# Overview of Gilbert Strang's 2018 Matrix Methods course

- Linear algebra => Optimisation => Deep learning
- Linear Algebra => Statistics => Deep learning
- ["Learning from data" book](math.mit.edu/learningfromdata)

## Lecture 01: The column space of $A$ contains all vectors $A x$

- Think of the product $A x$ as a linear combination of the columns of $A$: $A x = A_{:,1} x_1 + A_{:,2} x_2 + \ldots + A_{:,n} x_n$
- $A = C R$ where the columns of $C$ form a basis for $C(A)$, and each column in $C$ is a column of $A$; then $R$ is the first $rank(A)$ rows of (a column-permutation of) $rref(A)$.
- Given $C$, a matrix formed from $r = rank(A)$ l.i. columns of $A$, and $R$, a matrix formed from $r$ l.i. rows of $A$, then there is a matrix $U$ such that $A = C U R$, and $U$ is an $r \times r$ invertible matrix
  - Question: Are there any more properties of $U$?

## Lecture 02: Multiplying and factoring matrices

### 5 key factorisations

- $A = L U$ -- Elimination
- $A = Q R$ -- Gram-Schmidt decomposition
- $S = Q \Lambda Q^T$ -- Spectral theorem (for symmetric matrices $S$)
- $A = X \Lambda X^{-1}$ -- Doesn't work for all matrices
- $A = U \Sigma V^T$ -- Singular Value Decomposition; works for all matrices; orthogonal * diagonal * orthogonal

### LU decomposition in rank-1 picture

- $A = l_1 u_1^T + \begin{pmatrix}0 & 0 \\ 0 & l_2 u_2^T \end{pmatrix} + \begin{pmatrix}0 & 0 & 0 \\ 0 & 0 & 0 \\ 0 & 0 & l_3 u_3^T \end{pmatrix} + \ldots $

### Orthogonality of fundamental spaces of a matrix $A$

- $C(A^T)$ is orthogonal to $N(A)$ 
  - i.e. because each row in $A$ is orthogonal to any vector in $N(A)$
- $C(A)$ is orthogonal to $N(A^T)$



## Lecture 03: Orthonormal columns in $Q$ give $Q^T Q = I$

$Q$ is used to denote a matrix with orthonormal columns - that is, $q_{:,i}^T q_{:,j} = \delta_{i,j}$.

Thus:
- $Q^T Q = I_m$, and
- $Q Q^T = \begin{pmatrix}I_n & 0 \\ 0 & 0\end{pmatrix}$

If $Q^T Q = Q Q^T = I$, then $Q$ is 'orthogonal'.

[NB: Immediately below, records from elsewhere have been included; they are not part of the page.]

-- pv_equiv track=rewrite | github.com/pepyakasoftware/zhazha | telegram/main.py | _strip_entities
-- ===== SOURCE A (Python) =====
-- def _strip_entities(text, entities):
--     starts = [0]
--     ends = []
--     for e in entities:
--         starts.append(e['offset'] + e['length'])
--         ends.append(e['offset'])
--     ends.append(len(text))
--     result = []
--     for start, end in zip(starts, ends):
--         result.append(text[start:end])
--     return ''.join(result)
-- ===== SOURCE B (Python) =====
-- def _strip_entities(text, entities):
--     out = ''
--     bound = len(text)
--     for e in reversed(entities):
--         out = text[e['offset'] + e['length']:bound] + out
--         bound = e['offset']
--     return text[:bound] + out
-- ===== Notes on version B (the rewrite author's own statement) =====
-- stated objective: alternative
-- what changed: Replaces A's two boundary lists (starts/ends) zipped into slices and joined by a right-to-left traversal of the entities that threads the upper slice bound and prepends each kept slice directly to the result string.
import Mathlib
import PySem

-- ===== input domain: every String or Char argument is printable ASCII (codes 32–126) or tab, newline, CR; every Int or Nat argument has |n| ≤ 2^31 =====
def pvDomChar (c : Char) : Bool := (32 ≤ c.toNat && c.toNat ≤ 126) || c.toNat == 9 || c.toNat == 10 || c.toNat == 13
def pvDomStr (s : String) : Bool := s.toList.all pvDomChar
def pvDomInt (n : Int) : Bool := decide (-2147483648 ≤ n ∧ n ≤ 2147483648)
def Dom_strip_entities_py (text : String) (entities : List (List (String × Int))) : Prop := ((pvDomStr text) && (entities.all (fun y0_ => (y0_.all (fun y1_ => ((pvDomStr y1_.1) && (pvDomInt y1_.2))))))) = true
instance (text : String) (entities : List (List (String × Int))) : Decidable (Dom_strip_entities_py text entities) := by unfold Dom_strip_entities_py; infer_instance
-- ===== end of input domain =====

-- B traverses the entities RIGHT-TO-LEFT, threading the upper slice bound and prepending
-- each kept slice to the result string, instead of A's two boundary lists zipped and joined
-- (objective: alternative; return value only, neither version mutates its arguments).


-- ===== PORT A =====
-- e['offset'] / e['length'] KeyError inputs are excluded by Pre_; inside Pre_ getD's
-- default is never used.
def strip_entities_py (text : String) (entities : List (List (String × Int))) : String :=
  let se := entities.foldl
    (fun (p : List Int × List Int) e =>
      let d : PySem.Dict String Int := PySem.Dict.mk e
      (p.1 ++ [d.getD "offset" 0 + d.getD "length" 0], p.2 ++ [d.getD "offset" 0]))
    ([0], [])
  let starts := se.1
  let ends := se.2 ++ [(PySem.Str.len text : Int)]
  let result := (starts.zip ends).foldl
    (fun (r : List String) p => r ++ [PySem.Str.slice text (some p.1) (some p.2)]) []
  PySem.Str.join "" result

-- ===== PORT B =====
-- Source B's reversed loop: state = (out, bound); Python string concatenation is carried out
-- on the code-point list (String.ofList at the end), per the PySem convention.
def strip_entities_py_alt (text : String) (entities : List (List (String × Int))) : String :=
  let cs := text.toList
  let st := entities.reverse.foldl
    (fun (p : List Char × Int) e =>
      let d : PySem.Dict String Int := PySem.Dict.mk e
      (PySem.List.slice cs (some (d.getD "offset" 0 + d.getD "length" 0)) (some p.2) ++ p.1,
       d.getD "offset" 0))
    ([], (cs.length : Int))
  String.ofList (PySem.List.slice cs none (some st.2) ++ st.1)

-- ===== PRECONDITION & SPEC =====
-- Pre_ excludes exactly the entities missing an 'offset' or 'length' key, on which
-- Python A raises KeyError.
def Pre_strip_entities_py (text : String) (entities : List (List (String × Int))) : Prop :=
  ∀ e ∈ entities, "offset" ∈ e.map Prod.fst ∧ "length" ∈ e.map Prod.fst
instance (text : String) (entities : List (List (String × Int))) : Decidable (Pre_strip_entities_py text entities) := by unfold Pre_strip_entities_py; infer_instance
def pvWitness_strip_entities_py : String × (List (List (String × Int))) :=
  ("hello world", [[("offset", 0), ("length", 6)]])

def Spec_strip_entities_py (text : String) (entities : List (List (String × Int))) (out : String) : Prop := out = strip_entities_py_alt text entities
instance (text : String) (entities : List (List (String × Int))) (out : String) : Decidable (Spec_strip_entities_py text entities out) := by unfold Spec_strip_entities_py; infer_instance

-- ===== CLAIM (what is proved, stated in full; the proofs are below) =====
def Claim_equal_strip_entities_py : Prop := ∀ (text : String) (entities : List (List (String × Int))), Dom_strip_entities_py text entities → Pre_strip_entities_py text entities → Spec_strip_entities_py text entities (strip_entities_py text entities)

-- ===== LEMMAS AND PROOFS =====

-- the gap slices of text between the entity spans, as strings (A's view) …
def pvSegs (text : String) (L : Int) : List (List (String × Int)) → Int → List String
  | [], c => [PySem.Str.slice text (some c) (some L)]
  | e :: es, c =>
      let d : PySem.Dict String Int := PySem.Dict.mk e
      PySem.Str.slice text (some c) (some (d.getD "offset" 0)) ::
        pvSegs text L es (d.getD "offset" 0 + d.getD "length" 0)

-- … and as code-point lists (B's view)
def pvSegsL (cs : List Char) (L : Int) : List (List (String × Int)) → Int → List (List Char)
  | [], c => [PySem.List.slice cs (some c) (some L)]
  | e :: es, c =>
      let d : PySem.Dict String Int := PySem.Dict.mk e
      PySem.List.slice cs (some c) (some (d.getD "offset" 0)) ::
        pvSegsL cs L es (d.getD "offset" 0 + d.getD "length" 0)

lemma pvSegs_toList (text : String) (L : Int) (es : List (List (String × Int))) (c : Int) :
    (pvSegs text L es c).map String.toList = pvSegsL text.toList L es c := by
  induction es generalizing c with
  | nil => simp [pvSegs, pvSegsL, PySem.Str.slice]
  | cons e es ih => simp [pvSegs, pvSegsL, PySem.Str.slice, ih]

-- A's pair fold builds the two parallel lists
lemma pvA_fold (entities : List (List (String × Int))) (a b : List Int) :
    entities.foldl
      (fun (p : List Int × List Int) e =>
        let d : PySem.Dict String Int := PySem.Dict.mk e
        (p.1 ++ [d.getD "offset" 0 + d.getD "length" 0], p.2 ++ [d.getD "offset" 0]))
      (a, b)
    = (a ++ entities.map (fun e => (PySem.Dict.mk e).getD "offset" 0 + (PySem.Dict.mk e).getD "length" 0),
       b ++ entities.map (fun e => (PySem.Dict.mk e).getD "offset" 0)) := by
  induction entities generalizing a b with
  | nil => simp
  | cons e es ih => simp [List.foldl_cons, ih]

-- A's zip-and-slice pass produces the cursor-threaded segments
lemma pvA_zip (text : String) (L : Int) (entities : List (List (String × Int)))
    (c : Int) (acc : List String) :
    ((c :: entities.map (fun e => (PySem.Dict.mk e).getD "offset" 0 + (PySem.Dict.mk e).getD "length" 0)).zip
        (entities.map (fun e => (PySem.Dict.mk e).getD "offset" 0) ++ [L])).foldl
      (fun (r : List String) p => r ++ [PySem.Str.slice text (some p.1) (some p.2)]) acc
    = acc ++ pvSegs text L entities c := by
  induction entities generalizing c acc with
  | nil => simp [pvSegs]
  | cons e es ih => simp [List.zip_cons_cons, List.foldl_cons, ih, pvSegs]

-- ''.join of the segments is their flattening on the code-point side
lemma pvJoin_flatten (segs : List String) :
    (PySem.Str.join "" segs).toList = (segs.map String.toList).flatten := by
  have h : ∀ lss : List (List Char), PySem.Chars.join [] lss = lss.flatten := by
    intro lss
    induction lss with
    | nil => rfl
    | cons a l ih => cases l <;> simp_all [PySem.Chars.join, List.intercalate, List.intersperse]
  simp [pysem, h]

-- B's reversed fold, read as a foldr, concatenates the same segments
lemma pvB_foldr (cs : List Char) (es : List (List (String × Int))) (c : Int) :
    PySem.List.slice cs (some c)
        (some ((es.foldr
          (fun e (p : List Char × Int) =>
            let d : PySem.Dict String Int := PySem.Dict.mk e
            (PySem.List.slice cs (some (d.getD "offset" 0 + d.getD "length" 0)) (some p.2) ++ p.1,
             d.getD "offset" 0))
          ([], (cs.length : Int))).2))
      ++ (es.foldr
          (fun e (p : List Char × Int) =>
            let d : PySem.Dict String Int := PySem.Dict.mk e
            (PySem.List.slice cs (some (d.getD "offset" 0 + d.getD "length" 0)) (some p.2) ++ p.1,
             d.getD "offset" 0))
          ([], (cs.length : Int))).1
    = (pvSegsL cs (cs.length : Int) es c).flatten := by
  induction es generalizing c with
  | nil => simp [pvSegsL]
  | cons e es ih => simp [pvSegsL, List.foldr_cons, ← ih]

theorem pv_main (text : String) (entities : List (List (String × Int))) :
    strip_entities_py text entities = strip_entities_py_alt text entities := by
  apply String.toList_inj.mp
  unfold strip_entities_py strip_entities_py_alt
  rw [pvA_fold]
  simp only [List.nil_append, List.singleton_append]
  rw [pvA_zip, List.nil_append, pvJoin_flatten, pvSegs_toList, List.foldl_reverse]
  rw [← PySem.List.slice_zero_start, pvB_foldr]
  simp [pysem, PySem.Str.len]

-- ===== VERDICT (by name: the statement is the Claim_ definition above) =====
theorem strip_entities_py_spec : Claim_equal_strip_entities_py := by
  intro text entities _ _
  unfold Spec_strip_entities_py
  exact pv_main text entities
lemma pvInv_tab {N m : Nat} {g : List Int} (h : pvInv N m g) :
    ∀ k : Nat, k ≤ N → k ≤ m + 1 → pvVal g k = pvF k := by
  obtain ⟨hlen, hlow, hup, hU⟩ := h
  intro k hkN hkm
  refine le_antisymm ?_ (hlow k hkN)
  rcases Nat.lt_or_ge k 2 with hk2 | hk2
  · interval_cases k
    · rw [pvF_zero]; exact_mod_cast hup 0 hkN
    · rw [pvF_one]; exact_mod_cast hup 1 hkN
  · rcases pvF_attain hk2 with hA | ⟨a, b, ha, hb, hab, heq⟩ | ⟨a, b, ha, hb, hab, heq⟩
    · rw [hA]; exact hup k hkN
    · rcases le_total b a with hba | hba
      · exact le_of_le_of_eq (hU k a b hkN hba (by omega) (Or.inl ⟨hab, hb⟩)) heq.symm
      · exact le_of_le_of_eq (hU k b a hkN hba (by omega) (Or.inl ⟨by omega, ha⟩))
          (by rw [heq]; ring)
    · have h2a : 2 * a ≤ k := by nlinarith
      have h2b : 2 * b ≤ k := by nlinarith
      rcases le_total b a with hba | hba
      · exact le_of_le_of_eq (hU k a b hkN hba (by omega) (Or.inr ⟨hab, hb⟩)) heq.symm
      · exact le_of_le_of_eq (hU k b a hkN hba (by omega)
          (Or.inr ⟨by rw [Nat.mul_comm]; exact hab, ha⟩)) (by rw [heq]; ring)

-- one relax pass: all effects of folding the update over a list of j's
lemma pvRelaxLoop {N : Nat} {i : Nat} (_hiN : i ≤ N) (fi : Int) (t : Int → Int)
    (hfi : fi = pvF i) (L : List Int)
    (hjb : ∀ j ∈ L, 1 ≤ j ∧ j ≤ (i : Int))
    (htgt : ∀ j ∈ L, (i : Int) < t j)
    (htN : ∀ j ∈ L, (t j).toNat ≤ N)
    (hF : ∀ j ∈ L, pvF ((t j).toNat) ≤ pvF i + pvF j.toNat)
    {g : List Int}
    (hlen : g.length = N + 1)
    (htab : ∀ k : Nat, k ≤ i → pvVal g k = pvF k)
    (hlow : ∀ k : Nat, k ≤ N → pvF k ≤ pvVal g k) :
    (L.foldl (fun f j =>
        let s := fi + PySem.List.pyGetD f j 0
        if s < PySem.List.pyGetD f (t j) 0 then PySem.List.pySetD f (t j) s else f) g).length = N + 1 ∧
    (∀ k : Nat, pvVal (L.foldl (fun f j =>
        let s := fi + PySem.List.pyGetD f j 0
        if s < PySem.List.pyGetD f (t j) 0 then PySem.List.pySetD f (t j) s else f) g) k ≤ pvVal g k) ∧
    (∀ k : Nat, k ≤ i → pvVal (L.foldl (fun f j =>
        let s := fi + PySem.List.pyGetD f j 0
        if s < PySem.List.pyGetD f (t j) 0 then PySem.List.pySetD f (t j) s else f) g) k = pvF k) ∧
    (∀ k : Nat, k ≤ N → pvF k ≤ pvVal (L.foldl (fun f j =>
        let s := fi + PySem.List.pyGetD f j 0
        if s < PySem.List.pyGetD f (t j) 0 then PySem.List.pySetD f (t j) s else f) g) k) ∧
    (∀ j ∈ L, pvVal (L.foldl (fun f j =>
        let s := fi + PySem.List.pyGetD f j 0
        if s < PySem.List.pyGetD f (t j) 0 then PySem.List.pySetD f (t j) s else f) g) ((t j).toNat) ≤ pvF i + pvF j.toNat) := by
  induction L generalizing g with
  | nil =>
    exact ⟨hlen, fun k => le_refl _, htab, hlow, by intro j hj; cases hj⟩
  | cons x L ih =>
    obtain ⟨hx1, hxi⟩ := hjb x (List.mem_cons_self ..)
    have hxt := htgt x (List.mem_cons_self ..)
    have hxN := htN x (List.mem_cons_self ..)
    have hxF := hF x (List.mem_cons_self ..)
    have hx0 : (0:Int) ≤ x := by omega
    have ht0 : (0:Int) ≤ t x := le_of_lt (lt_of_le_of_lt (by positivity) hxt)
    have htxi : i < (t x).toNat := by omega
    have htxN : (t x).toNat < g.length := by omega
    have hgtx : PySem.List.pyGetD g (t x) 0 = pvVal g ((t x).toNat) := pvGetD_int _ _ ht0
    have hs : fi + PySem.List.pyGetD g x 0 = pvF i + pvF x.toNat := by
      rw [hfi, pvGetD_int _ _ hx0]
      have hx' := htab x.toNat (by omega)
      simp only [pvVal] at hx'
      rw [hx']
    have hgx : (let s := fi + PySem.List.pyGetD g x 0
        if s < PySem.List.pyGetD g (t x) 0 then PySem.List.pySetD g (t x) s else g)
        = if fi + PySem.List.pyGetD g x 0 < PySem.List.pyGetD g (t x) 0
          then g.set ((t x).toNat) (fi + PySem.List.pyGetD g x 0) else g := by
      simp only []
      split_ifs with h
      · exact PySem.List.pySetD_of_nonneg _ _ ht0
      · rfl
    rw [List.foldl_cons, hgx]
    by_cases hbr : fi + PySem.List.pyGetD g x 0 < PySem.List.pyGetD g (t x) 0
    · rw [if_pos hbr]
      have hlen' : (g.set ((t x).toNat) (fi + PySem.List.pyGetD g x 0)).length = N + 1 := by
        rw [List.length_set]; exact hlen
      have htab' : ∀ k : Nat, k ≤ i →
          pvVal (g.set ((t x).toNat) (fi + PySem.List.pyGetD g x 0)) k = pvF k := by
        intro k hk
        rw [pvVal_set, if_neg (by omega)]
        exact htab k hk
      have hlow' : ∀ k : Nat, k ≤ N →
          pvF k ≤ pvVal (g.set ((t x).toNat) (fi + PySem.List.pyGetD g x 0)) k := by
        intro k hk
        rw [pvVal_set]
        split_ifs with hcase
        · rw [hs, ← hcase.1]; exact hxF
        · exact hlow k hk
      obtain ⟨I1, I2, I3, I4, I5⟩ := ih (fun j hj => hjb j (List.mem_cons_of_mem _ hj))
        (fun j hj => htgt j (List.mem_cons_of_mem _ hj))
        (fun j hj => htN j (List.mem_cons_of_mem _ hj))
        (fun j hj => hF j (List.mem_cons_of_mem _ hj)) hlen' htab' hlow'
      refine ⟨I1, ?_, I3, I4, ?_⟩
      · intro k
        refine le_trans (I2 k) ?_
        rw [pvVal_set]
        split_ifs with hcase
        · rw [← hcase.1]; rw [hgtx] at hbr; exact le_of_lt hbr
        · exact le_refl _
      · intro j hj
        rcases List.mem_cons.mp hj with rfl | hj'
        · refine le_trans (I2 ((t j).toNat)) ?_
          rw [pvVal_set, if_pos ⟨rfl, htxN⟩, hs]
        · exact I5 j hj'
    · rw [if_neg hbr]
      obtain ⟨I1, I2, I3, I4, I5⟩ := ih (fun j hj => hjb j (List.mem_cons_of_mem _ hj))
        (fun j hj => htgt j (List.mem_cons_of_mem _ hj))
        (fun j hj => htN j (List.mem_cons_of_mem _ hj))
        (fun j hj => hF j (List.mem_cons_of_mem _ hj)) hlen htab hlow
      refine ⟨I1, I2, I3, I4, ?_⟩
      intro j hj
      rcases List.mem_cons.mp hj with rfl | hj'
      · refine le_trans (I2 ((t j).toNat)) ?_
        rw [← hgtx, ← hs]
        omega
      · exact I5 j hj'
-- ===== PORT B =====
-- dict_word.setdefault((i, ch), set()).add(element)  ==  d[(i,ch)] = d.get((i,ch), set()) ∪ {element},
-- i.e. Dict.modify (i,ch) ∅ (·.add element)
def fill_completions_alt (words : List String) : List (Int × String × List String) :=
  let d : PySem.Dict (Int × String) (PySem.Set String) :=
    words.foldl (fun d w =>
      (PySem.List.enumerate (PySem.Str.lower w).toList).foldl (fun d p =>
        d.modify (p.1, String.ofList [p.2]) PySem.Set.empty
          (fun s => PySem.Set.add s (PySem.Str.lower w))) d)
      PySem.Dict.empty
  d.items.map (fun q => (q.1.1, q.1.2, q.2))

-- ===== PRECONDITION & SPEC =====
def Spec_fill_completions (words : List String) (out : List (Int × String × List String)) : Prop := out = fill_completions_alt words
instance (words : List String) (out : List (Int × String × List String)) : Decidable (Spec_fill_completions words out) := by unfold Spec_fill_completions; infer_instance

-- ===== CLAIM (what is proved, stated in full; the proofs are below) =====
def Claim_equal_fill_completions : Prop := ∀ (words : List String), Dom_fill_completions words → Spec_fill_completions words (fill_completions words)

-- ===== LEMMAS AND PROOFS =====

-- the (index, one-char-string) keys contributed by one word
def pvKeysOf (w : String) : List (Int × String) :=
  (PySem.List.enumerate (PySem.Str.lower w).toList).map (fun p => (p.1, String.ofList [p.2]))

-- the lowered words matching key k, in word order (each word matches at most its own position k.1)
def pvMatchSeq (words : List String) (k : Int × String) : List String :=
  words.flatMap (fun w =>
    ((PySem.List.enumerate (PySem.Str.lower w).toList).filter
      (fun p => (p.1, String.ofList [p.2]) == k)).map (fun _ => PySem.Str.lower w))

-- B's stream of (key, lowered word) insertions
def pvStream (words : List String) : List ((Int × String) × String) :=
  words.flatMap (fun w => (PySem.List.enumerate (PySem.Str.lower w).toList).map
    (fun p => ((p.1, String.ofList [p.2]), PySem.Str.lower w)))

-- A's phase-1 step and phase-2 step, B's step
def pvA1 (d : PySem.Dict (Int × String) (PySem.Set String)) (k : Int × String) :
    PySem.Dict (Int × String) (PySem.Set String) :=
  if d.contains k then d else d.insert k PySem.Set.empty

### Orthogonal matrices preserve length under $l_2$

i.e. $|Q x| = |x|$

**proof**: $|Q x|^2 = |(Q x)^T (Q x)| = |x^T (Q^T Q) x| = |x^T x| = |x|^2$

### Examples of orthogonal matrices

#### rotation matrices
$\begin{pmatrix} cos{\theta} & sin{\theta} \\ -sin{\theta} & cos{\theta}\end{pmatrix}$

Rotates anti-clockwise by $\theta$ around the origin in 2-d
  
#### reflection matrices
$\begin{pmatrix} cos{\theta} & sin{\theta} \\ sin{\theta} & -cos{\theta}\end{pmatrix}$

Reflects plane in the line at $\theta/2$

#### "Householder reflections"
Given unit vector $u$, then $H = I - 2 u u^T$

#### "Hadamard" matrices

$H_2 = \frac{1}{\sqrt{2}} \begin{pmatrix} 1 & 1 \\ 1 & -1 \end{pmatrix}$

$H_{2^n} = \frac{1}{\sqrt{2}} \begin{pmatrix} H_{2^{n-1}} & H_{2^{n-1}} \\ H_{2^{n-1}} & -H_{2^{n-1}} \end{pmatrix}$

**Conjecture**: There is an orthogonal matrix of size $n \times n$ with entries $1$ and $-1$ for $n$ a multiple of $4$ --- known up to $n=668$.

#### Wavelets

$W_4 = \begin{pmatrix}
1 & 1 & 1 & 0 \\
1 & 1 &-1 & 0 \\
1 &-1 & 0 & 1 \\
1 &-1 & 0 &-1
\end{pmatrix}$

(with some scaling on the columns to make them orthonormal)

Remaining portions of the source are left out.